*Your task*: Beneath this instruction is a listing. Transcribe from it only the stretch from the line with "def get_top_dimensions_py (query_plan" through the line with "let suitable_dims := dimension_relevance.filter", both end lines included, exactly as written.

*Information given*:

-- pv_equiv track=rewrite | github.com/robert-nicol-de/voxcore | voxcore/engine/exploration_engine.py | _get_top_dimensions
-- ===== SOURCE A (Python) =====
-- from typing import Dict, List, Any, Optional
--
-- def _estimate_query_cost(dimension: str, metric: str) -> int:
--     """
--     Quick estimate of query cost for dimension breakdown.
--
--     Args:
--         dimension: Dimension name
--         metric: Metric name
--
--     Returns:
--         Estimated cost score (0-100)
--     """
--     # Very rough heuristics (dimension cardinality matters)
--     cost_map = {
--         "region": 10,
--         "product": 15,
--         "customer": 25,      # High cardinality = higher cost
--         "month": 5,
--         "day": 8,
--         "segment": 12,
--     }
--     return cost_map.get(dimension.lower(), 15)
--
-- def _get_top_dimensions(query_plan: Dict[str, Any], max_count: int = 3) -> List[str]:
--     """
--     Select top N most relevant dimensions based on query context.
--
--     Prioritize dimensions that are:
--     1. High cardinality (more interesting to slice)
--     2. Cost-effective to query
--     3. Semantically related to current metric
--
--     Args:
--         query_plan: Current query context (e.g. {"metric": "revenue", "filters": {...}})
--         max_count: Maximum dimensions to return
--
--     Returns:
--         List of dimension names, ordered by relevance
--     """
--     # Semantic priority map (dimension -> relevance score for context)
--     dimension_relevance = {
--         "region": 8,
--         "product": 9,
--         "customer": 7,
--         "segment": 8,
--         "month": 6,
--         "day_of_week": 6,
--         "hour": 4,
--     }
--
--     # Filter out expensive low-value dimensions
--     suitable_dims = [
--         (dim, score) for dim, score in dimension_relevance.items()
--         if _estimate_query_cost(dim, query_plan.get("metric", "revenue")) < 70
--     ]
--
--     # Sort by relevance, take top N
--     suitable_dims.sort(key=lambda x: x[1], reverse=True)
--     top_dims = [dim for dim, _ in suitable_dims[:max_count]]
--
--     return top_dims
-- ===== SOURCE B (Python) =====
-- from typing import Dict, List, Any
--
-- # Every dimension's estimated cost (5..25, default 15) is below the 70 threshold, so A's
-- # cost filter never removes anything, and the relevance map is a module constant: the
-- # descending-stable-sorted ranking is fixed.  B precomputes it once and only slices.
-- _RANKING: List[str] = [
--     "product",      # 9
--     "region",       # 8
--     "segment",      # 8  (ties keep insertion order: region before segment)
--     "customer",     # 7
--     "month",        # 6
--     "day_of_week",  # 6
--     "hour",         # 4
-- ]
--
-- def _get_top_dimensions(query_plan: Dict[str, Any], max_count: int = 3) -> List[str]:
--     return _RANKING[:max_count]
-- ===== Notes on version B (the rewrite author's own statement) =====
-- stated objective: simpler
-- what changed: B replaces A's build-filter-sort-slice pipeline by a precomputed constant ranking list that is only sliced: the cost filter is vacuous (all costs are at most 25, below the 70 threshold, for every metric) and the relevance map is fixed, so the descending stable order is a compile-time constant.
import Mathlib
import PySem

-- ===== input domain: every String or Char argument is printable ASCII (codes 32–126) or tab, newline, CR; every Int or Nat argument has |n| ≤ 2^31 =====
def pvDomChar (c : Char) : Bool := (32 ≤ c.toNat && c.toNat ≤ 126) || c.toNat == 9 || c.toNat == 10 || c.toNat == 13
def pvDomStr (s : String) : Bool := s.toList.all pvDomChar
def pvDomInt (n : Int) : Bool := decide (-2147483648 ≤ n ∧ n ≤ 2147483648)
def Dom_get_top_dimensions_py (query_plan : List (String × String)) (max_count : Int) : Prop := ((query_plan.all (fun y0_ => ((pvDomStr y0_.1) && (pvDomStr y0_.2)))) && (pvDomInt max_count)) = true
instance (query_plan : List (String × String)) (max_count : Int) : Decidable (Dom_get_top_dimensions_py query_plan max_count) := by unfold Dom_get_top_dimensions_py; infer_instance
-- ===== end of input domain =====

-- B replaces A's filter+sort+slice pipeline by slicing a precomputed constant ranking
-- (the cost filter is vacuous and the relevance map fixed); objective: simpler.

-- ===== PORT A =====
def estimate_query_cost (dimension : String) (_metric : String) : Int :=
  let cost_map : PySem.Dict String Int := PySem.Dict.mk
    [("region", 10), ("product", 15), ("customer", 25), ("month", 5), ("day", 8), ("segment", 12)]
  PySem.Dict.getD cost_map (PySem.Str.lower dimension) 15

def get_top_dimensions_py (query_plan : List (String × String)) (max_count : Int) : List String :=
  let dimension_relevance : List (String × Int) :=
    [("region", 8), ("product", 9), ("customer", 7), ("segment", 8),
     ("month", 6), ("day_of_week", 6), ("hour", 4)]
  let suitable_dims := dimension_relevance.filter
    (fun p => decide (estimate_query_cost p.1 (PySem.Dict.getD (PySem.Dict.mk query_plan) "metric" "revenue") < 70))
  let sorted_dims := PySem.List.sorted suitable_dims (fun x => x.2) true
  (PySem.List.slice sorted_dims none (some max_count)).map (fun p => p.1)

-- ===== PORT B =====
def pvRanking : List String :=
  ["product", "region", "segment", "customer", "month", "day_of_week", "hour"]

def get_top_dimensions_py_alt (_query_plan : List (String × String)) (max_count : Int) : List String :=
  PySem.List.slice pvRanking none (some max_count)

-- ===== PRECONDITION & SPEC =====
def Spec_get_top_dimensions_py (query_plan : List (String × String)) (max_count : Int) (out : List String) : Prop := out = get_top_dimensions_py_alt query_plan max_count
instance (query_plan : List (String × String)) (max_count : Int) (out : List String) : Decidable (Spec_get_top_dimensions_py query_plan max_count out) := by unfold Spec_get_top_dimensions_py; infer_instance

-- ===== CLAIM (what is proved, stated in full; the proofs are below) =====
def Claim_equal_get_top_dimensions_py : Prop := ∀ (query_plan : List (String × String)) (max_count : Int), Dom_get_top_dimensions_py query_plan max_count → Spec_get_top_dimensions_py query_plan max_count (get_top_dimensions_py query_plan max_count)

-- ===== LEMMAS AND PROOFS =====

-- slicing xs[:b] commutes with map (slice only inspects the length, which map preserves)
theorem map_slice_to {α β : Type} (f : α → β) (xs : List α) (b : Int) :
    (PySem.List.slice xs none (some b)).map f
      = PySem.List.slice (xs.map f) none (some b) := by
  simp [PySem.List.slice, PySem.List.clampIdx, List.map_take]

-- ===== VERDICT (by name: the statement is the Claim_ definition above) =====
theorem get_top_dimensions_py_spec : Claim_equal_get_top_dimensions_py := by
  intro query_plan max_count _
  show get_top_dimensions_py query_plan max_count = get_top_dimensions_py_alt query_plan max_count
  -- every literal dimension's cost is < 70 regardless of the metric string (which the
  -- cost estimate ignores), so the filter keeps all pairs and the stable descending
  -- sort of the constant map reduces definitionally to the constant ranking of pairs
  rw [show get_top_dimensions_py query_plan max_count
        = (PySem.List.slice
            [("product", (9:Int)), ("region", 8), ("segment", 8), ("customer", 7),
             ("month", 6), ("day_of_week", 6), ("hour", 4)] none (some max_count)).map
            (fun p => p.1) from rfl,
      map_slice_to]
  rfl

*Completed exercise*:
def get_top_dimensions_py (query_plan : List (String × String)) (max_count : Int) : List String :=
  let dimension_relevance : List (String × Int) :=
    [("region", 8), ("product", 9), ("customer", 7), ("segment", 8),
     ("month", 6), ("day_of_week", 6), ("hour", 4)]
  let suitable_dims := dimension_relevance.filter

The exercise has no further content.